A month or two after that, Dad bought it home. He’d arranged a layby with the store owner, who’d obviously thought the young bloke trying to buy an elephant for his smitten wife was sweet. And he’d quietly managed to squirrel away the money without Mum noticing (which, let me tell you, would be some feat). That elephant is about the only one that’s survived various purges of the collection; Mum loves it dearly. I don’t remember a time when it wasn’t somewhere on display in the living room.

She’s been a widow 21 years today.

Ch-ch-ch-changes

The bathroom is just about done. I still need to touch the edges of the bath up (ie, remove the rest of the paint) – I was careful about paint stripper around the edges, not wanting to damage floor / skirting boards / wallpaper etc.

Of course, now I want to rip all the wallpaper off and paint the bathroom walls instead. It’s crappy wallpaper, it’s already lifting in places, and I like painting.

I have yet to convince Tobermory that my desire is feasible.

In the meantime, I have been doing other things. Various wedding-related things (I am attempting not to be boring about wedding planning, or a bridezilla, so I’ll spare the details); most recently making the remainder of my wedding dress.

I bought a dress off TradeMe for $38.50, including P&P. It was a size 22-24 (ie, much too big for me) and the skirt was ridiculously gathered up. There’s enough material in this thing that I’ve cut it down the side seams, turned the rear half of the dress into an overskirt with a train (for the ceremony) and have enough fabric from the dress-front to be able to make an overskirt (no train) for the reception.

This means that my wedding outfit has cost $400 for a custom-made corset (admittedly quite costly, but I will definitely wear it again, because, you know, corset) and a further $100 for underskirt, overskirt x2, and a wrap so that I can keep my shoulders and that awkward little bit of armpit chub under wraps.

Crafty!

Stripping!

We knew all along that the previous owners of our house did a few … bizarre … shortcuts en route to selling it. I mean, fair enough, you don’t want to sink a billion bucks into something you’re trying to get rid of, but there’s shortcuts and then there’s shortcuts.

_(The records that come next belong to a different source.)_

-- pv_equiv track=rewrite | github.com/adc21/snap-controller | controller/binary/mode_analysis.py | estimate_mdfloor_structure
-- ===== SOURCE A (Python) =====
-- from typing import List, Optional, Tuple
--
-- def estimate_mdfloor_structure(
--     num_modes: int, values_per_record: int
-- ) -> Tuple[int, List[str]]:
--     """MDFloor.xbn における 1 レコードあたりの DOF 配置を推定する。
--
--     SNAP は通常 6 DOF（Dx, Dy, Dz, Rx, Ry, Rz）×モード数の配列を持つが、
--     バージョンによって異なる場合がある。
--     ``num_modes × dof == values_per_record`` を満たす dof を探索する。
--
--     Parameters
--     ----------
--     num_modes        : 固有モード数
--     values_per_record: 1 レコードあたりの値数（XbnReader.values_per_record）
--
--     Returns
--     -------
--     dof_per_mode : int
--         1 モードあたりの DOF 数（割り切れない場合は values_per_record を返す）
--     dof_labels   : list[str]
--         DOF 名リスト（len == dof_per_mode）
--     """
--     if num_modes <= 0 or values_per_record <= 0:
--         return 0, []
--
--     _DOF_LABELS: dict = {
--         6: ["Dx", "Dy", "Dz", "Rx", "Ry", "Rz"],
--         4: ["Dx", "Dy", "Rx", "Ry"],
--         3: ["Dx", "Dy", "Dz"],
--         2: ["Dx", "Dy"],
--         1: ["Dx"],
--     }
--     for dof in (6, 4, 3, 2, 1):
--         if num_modes * dof == values_per_record:
--             labels = _DOF_LABELS.get(dof, [f"f{i}" for i in range(dof)])
--             return dof, labels
--
--     # 割り切れない場合: 全フィールドを raw として返す
--     return values_per_record, [f"f{i}" for i in range(values_per_record)]
-- ===== SOURCE B (Python) =====
-- def estimate_mdfloor_structure(num_modes, values_per_record):
--     if num_modes <= 0 or values_per_record <= 0:
--         return 0, []
--     _DOF_LABELS = {
--         6: ["Dx", "Dy", "Dz", "Rx", "Ry", "Rz"],
--         4: ["Dx", "Dy", "Rx", "Ry"],
--         3: ["Dx", "Dy", "Dz"],
--         2: ["Dx", "Dy"],
--         1: ["Dx"],
--     }
--     if values_per_record % num_modes == 0:
--         dof = values_per_record // num_modes
--         if dof in _DOF_LABELS:
--             return dof, _DOF_LABELS[dof]
--     return values_per_record, [f"f{i}" for i in range(values_per_record)]
-- ===== Notes on version B (the rewrite author's own statement) =====
-- stated objective: simpler
-- what changed: Replaces A's linear scan over the five candidate DOFs (testing num_modes*dof == values_per_record for each) with a single divisibility test and one division: dof = values_per_record // num_modes when it divides evenly, then a dict membership test.
import Mathlib
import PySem

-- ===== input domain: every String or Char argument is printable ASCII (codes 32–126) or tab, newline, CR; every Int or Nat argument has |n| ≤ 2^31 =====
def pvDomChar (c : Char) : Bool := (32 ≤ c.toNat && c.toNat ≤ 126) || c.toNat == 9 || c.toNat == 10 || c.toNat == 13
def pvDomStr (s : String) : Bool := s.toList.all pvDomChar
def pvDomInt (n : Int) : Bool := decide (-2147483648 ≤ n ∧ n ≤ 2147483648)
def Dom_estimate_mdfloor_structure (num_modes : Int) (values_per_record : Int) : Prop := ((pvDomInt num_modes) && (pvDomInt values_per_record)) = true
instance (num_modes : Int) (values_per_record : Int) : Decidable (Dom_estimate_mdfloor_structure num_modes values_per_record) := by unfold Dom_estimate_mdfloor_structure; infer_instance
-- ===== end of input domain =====

-- B replaces A's scan over the five candidate DOFs with one divisibility test and one
-- division followed by a table membership test (objective: simpler).

-- ===== PORT A =====
-- [f"f{i}" for i in range(n)]  (identical comprehension appears in both Pythons)
def pvRawLabels (n : Int) : List String :=
  (PySem.List.pyRange 0 n 1).map (fun i => "f" ++ PySem.Int.toStr i)

-- the _DOF_LABELS dict literal (identical in both Pythons)
def pvDofDict : PySem.Dict Int (List String) :=
  PySem.Dict.ofList
    [(6, ["Dx", "Dy", "Dz", "Rx", "Ry", "Rz"]),
     (4, ["Dx", "Dy", "Rx", "Ry"]),
     (3, ["Dx", "Dy", "Dz"]),
     (2, ["Dx", "Dy"]),
     (1, ["Dx"])]

-- the for-loop over (6, 4, 3, 2, 1); falling off the loop returns the raw fields
def pvLoopA (num_modes : Int) (values_per_record : Int) : List Int → Int × List String
  | [] => (values_per_record, pvRawLabels values_per_record)
  | dof :: rest =>
      if num_modes * dof = values_per_record then
        (dof, PySem.Dict.getD pvDofDict dof (pvRawLabels dof))
      else pvLoopA num_modes values_per_record rest

def estimate_mdfloor_structure (num_modes : Int) (values_per_record : Int) : Int × List String :=
  if num_modes ≤ 0 ∨ values_per_record ≤ 0 then (0, [])
  else pvLoopA num_modes values_per_record [6, 4, 3, 2, 1]

-- ===== PORT B =====
-- 'dof in _DOF_LABELS' then '_DOF_LABELS[dof]': membership guarantees the key is present,
-- so the getD default [] is never returned.
def estimate_mdfloor_structure_alt (num_modes : Int) (values_per_record : Int) : Int × List String :=
  if num_modes ≤ 0 ∨ values_per_record ≤ 0 then (0, [])
  else if PySem.Int.mod values_per_record num_modes = 0 ∧
          (PySem.Dict.get? pvDofDict (PySem.Int.floordiv values_per_record num_modes)).isSome then
    (PySem.Int.floordiv values_per_record num_modes,
     PySem.Dict.getD pvDofDict (PySem.Int.floordiv values_per_record num_modes) [])
  else (values_per_record, pvRawLabels values_per_record)

-- ===== PRECONDITION & SPEC =====
def Spec_estimate_mdfloor_structure (num_modes : Int) (values_per_record : Int) (out : Int × List String) : Prop := out = estimate_mdfloor_structure_alt num_modes values_per_record
instance (num_modes : Int) (values_per_record : Int) (out : Int × List String) : Decidable (Spec_estimate_mdfloor_structure num_modes values_per_record out) := by unfold Spec_estimate_mdfloor_structure; infer_instance

-- ===== CLAIM (what is proved, stated in full; the proofs are below) =====
def Claim_equal_estimate_mdfloor_structure : Prop := ∀ (num_modes : Int) (values_per_record : Int), Dom_estimate_mdfloor_structure num_modes values_per_record → Spec_estimate_mdfloor_structure num_modes values_per_record (estimate_mdfloor_structure num_modes values_per_record)

-- ===== LEMMAS AND PROOFS =====

-- for positive num_modes, num_modes * d = v exactly when v is divisible and its quotient is d
theorem pv_hit (nm v d : Int) (hnm : 0 < nm) (h : nm * d = v) :
    PySem.Int.mod v nm = 0 ∧ PySem.Int.floordiv v nm = d := by
  subst h
  refine ⟨?_, ?_⟩
  · rw [PySem.Int.mod_eq_emod_of_pos hnm]; exact Int.mul_emod_right nm d
  · rw [PySem.Int.floordiv_eq_ediv_of_pos hnm]
    exact Int.mul_ediv_cancel_left d (by omega)

theorem pvDofDict_eq_mk : pvDofDict = PySem.Dict.mk
    [(6, ["Dx", "Dy", "Dz", "Rx", "Ry", "Rz"]),
     (4, ["Dx", "Dy", "Rx", "Ry"]),
     (3, ["Dx", "Dy", "Dz"]),
     (2, ["Dx", "Dy"]),
     (1, ["Dx"])] := by rfl

-- ===== VERDICT (by name: the statement is the Claim_ definition above) =====
theorem estimate_mdfloor_structure_spec : Claim_equal_estimate_mdfloor_structure := by
  intro nm v _
  unfold Spec_estimate_mdfloor_structure estimate_mdfloor_structure estimate_mdfloor_structure_alt
  by_cases hg : nm ≤ 0 ∨ v ≤ 0
  · simp [hg]
  · simp only [hg, if_false]
    have hnm : 0 < nm := by omega
    have hback := PySem.Int.floordiv_mul_add_mod v nm
    by_cases h6 : nm * 6 = v
    · obtain ⟨hm, hd⟩ := pv_hit nm v 6 hnm h6
      have s : (PySem.Dict.get? pvDofDict 6).isSome = true := rfl
      have gA : PySem.Dict.getD pvDofDict 6 (pvRawLabels 6) = ["Dx", "Dy", "Dz", "Rx", "Ry", "Rz"] := rfl
      have gB : PySem.Dict.getD pvDofDict 6 ([] : List String) = ["Dx", "Dy", "Dz", "Rx", "Ry", "Rz"] := rfl
      simp [pvLoopA, h6, hm, hd, s, gA, gB]
    · by_cases h4 : nm * 4 = v
      · obtain ⟨hm, hd⟩ := pv_hit nm v 4 hnm h4
        have s : (PySem.Dict.get? pvDofDict 4).isSome = true := rfl
        have gA : PySem.Dict.getD pvDofDict 4 (pvRawLabels 4) = ["Dx", "Dy", "Rx", "Ry"] := rfl
        have gB : PySem.Dict.getD pvDofDict 4 ([] : List String) = ["Dx", "Dy", "Rx", "Ry"] := rfl
        simp [pvLoopA, h6, h4, hm, hd, s, gA, gB]
      · by_cases h3 : nm * 3 = v
        · obtain ⟨hm, hd⟩ := pv_hit nm v 3 hnm h3
          have s : (PySem.Dict.get? pvDofDict 3).isSome = true := rfl
          have gA : PySem.Dict.getD pvDofDict 3 (pvRawLabels 3) = ["Dx", "Dy", "Dz"] := rfl
          have gB : PySem.Dict.getD pvDofDict 3 ([] : List String) = ["Dx", "Dy", "Dz"] := rfl
          simp [pvLoopA, h6, h4, h3, hm, hd, s, gA, gB]
        · by_cases h2 : nm * 2 = v
          · obtain ⟨hm, hd⟩ := pv_hit nm v 2 hnm h2
            have s : (PySem.Dict.get? pvDofDict 2).isSome = true := rfl
            have gA : PySem.Dict.getD pvDofDict 2 (pvRawLabels 2) = ["Dx", "Dy"] := rfl
            have gB : PySem.Dict.getD pvDofDict 2 ([] : List String) = ["Dx", "Dy"] := rfl
            simp [pvLoopA, h6, h4, h3, h2, hm, hd, s, gA, gB]
          · by_cases h1 : nm * 1 = v
            · obtain ⟨hm, hd⟩ := pv_hit nm v 1 hnm h1
              have s : (PySem.Dict.get? pvDofDict 1).isSome = true := rfl
              have gA : PySem.Dict.getD pvDofDict 1 (pvRawLabels 1) = ["Dx"] := rfl
              have gB : PySem.Dict.getD pvDofDict 1 ([] : List String) = ["Dx"] := rfl
              simp [pvLoopA, h6, h4, h3, h2, h1, hm, hd, s, gA, gB]
            · have hcond : ¬ (PySem.Int.mod v nm = 0 ∧
                  (PySem.Dict.get? pvDofDict (PySem.Int.floordiv v nm)).isSome = true) := by
                rintro ⟨hm, hmem⟩
                rw [hm] at hback
                rw [pvDofDict_eq_mk] at hmem
                simp only [PySem.Dict.get?_mk_cons] at hmem
                split_ifs at hmem with e6 e4 e3 e2 e1
                · rw [← (beq_iff_eq.mp e6)] at hback; omega
                · rw [← (beq_iff_eq.mp e4)] at hback; omega
                · rw [← (beq_iff_eq.mp e3)] at hback; omega
                · rw [← (beq_iff_eq.mp e2)] at hback; omega
                · rw [← (beq_iff_eq.mp e1)] at hback; omega
                · simp [PySem.Dict.get?] at hmem
              have h1' : nm ≠ v := by omega
              simp [pvLoopA, h6, h4, h3, h2, h1', hcond]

Yesterday, I finally decided that I was sick! and tired! of the bathrooms being filthy! and dove into them with Jif and a feminine determination to make them CLEEEEN.

I succeeded!

In the process, I discovered that the tiles surrounding the bath in the big bathroom had a really, really shitty paint job. I mean, we knew the paint job was crappy before I CLEENED them, as you could see brush marks and such, but I didn’t realise just HOW crappy until a quick scrub with elbow grease started lifting the paint.

So I attacked a tile with nail polish, to see what happened.

The paint? Straight off.

So, today heralded a trip to Mitre 10 to buy paint stripper (which was amusing, as the folks at the paint counter briefly argued over what would be most suitable to remove the paint and keep the tile nice), and the application of the first bits of the stripper (test tile, test patch, full-on paint removal).

    
Left to right: The paint before start; the test tile; the bright orange stripper going on the test patch; the test patch; the entire head of the bath stripped.

I suspect that the paint has probably permanently coloured the (probably black) grout, so eventually I’m going to have to dye the grout back to black; fortunately that particular job won’t be as onerous as the paint stripping. So, I know what I’m doing after work this week; coming home, putting on my stinky painting clothes, and stripping a patch of tile!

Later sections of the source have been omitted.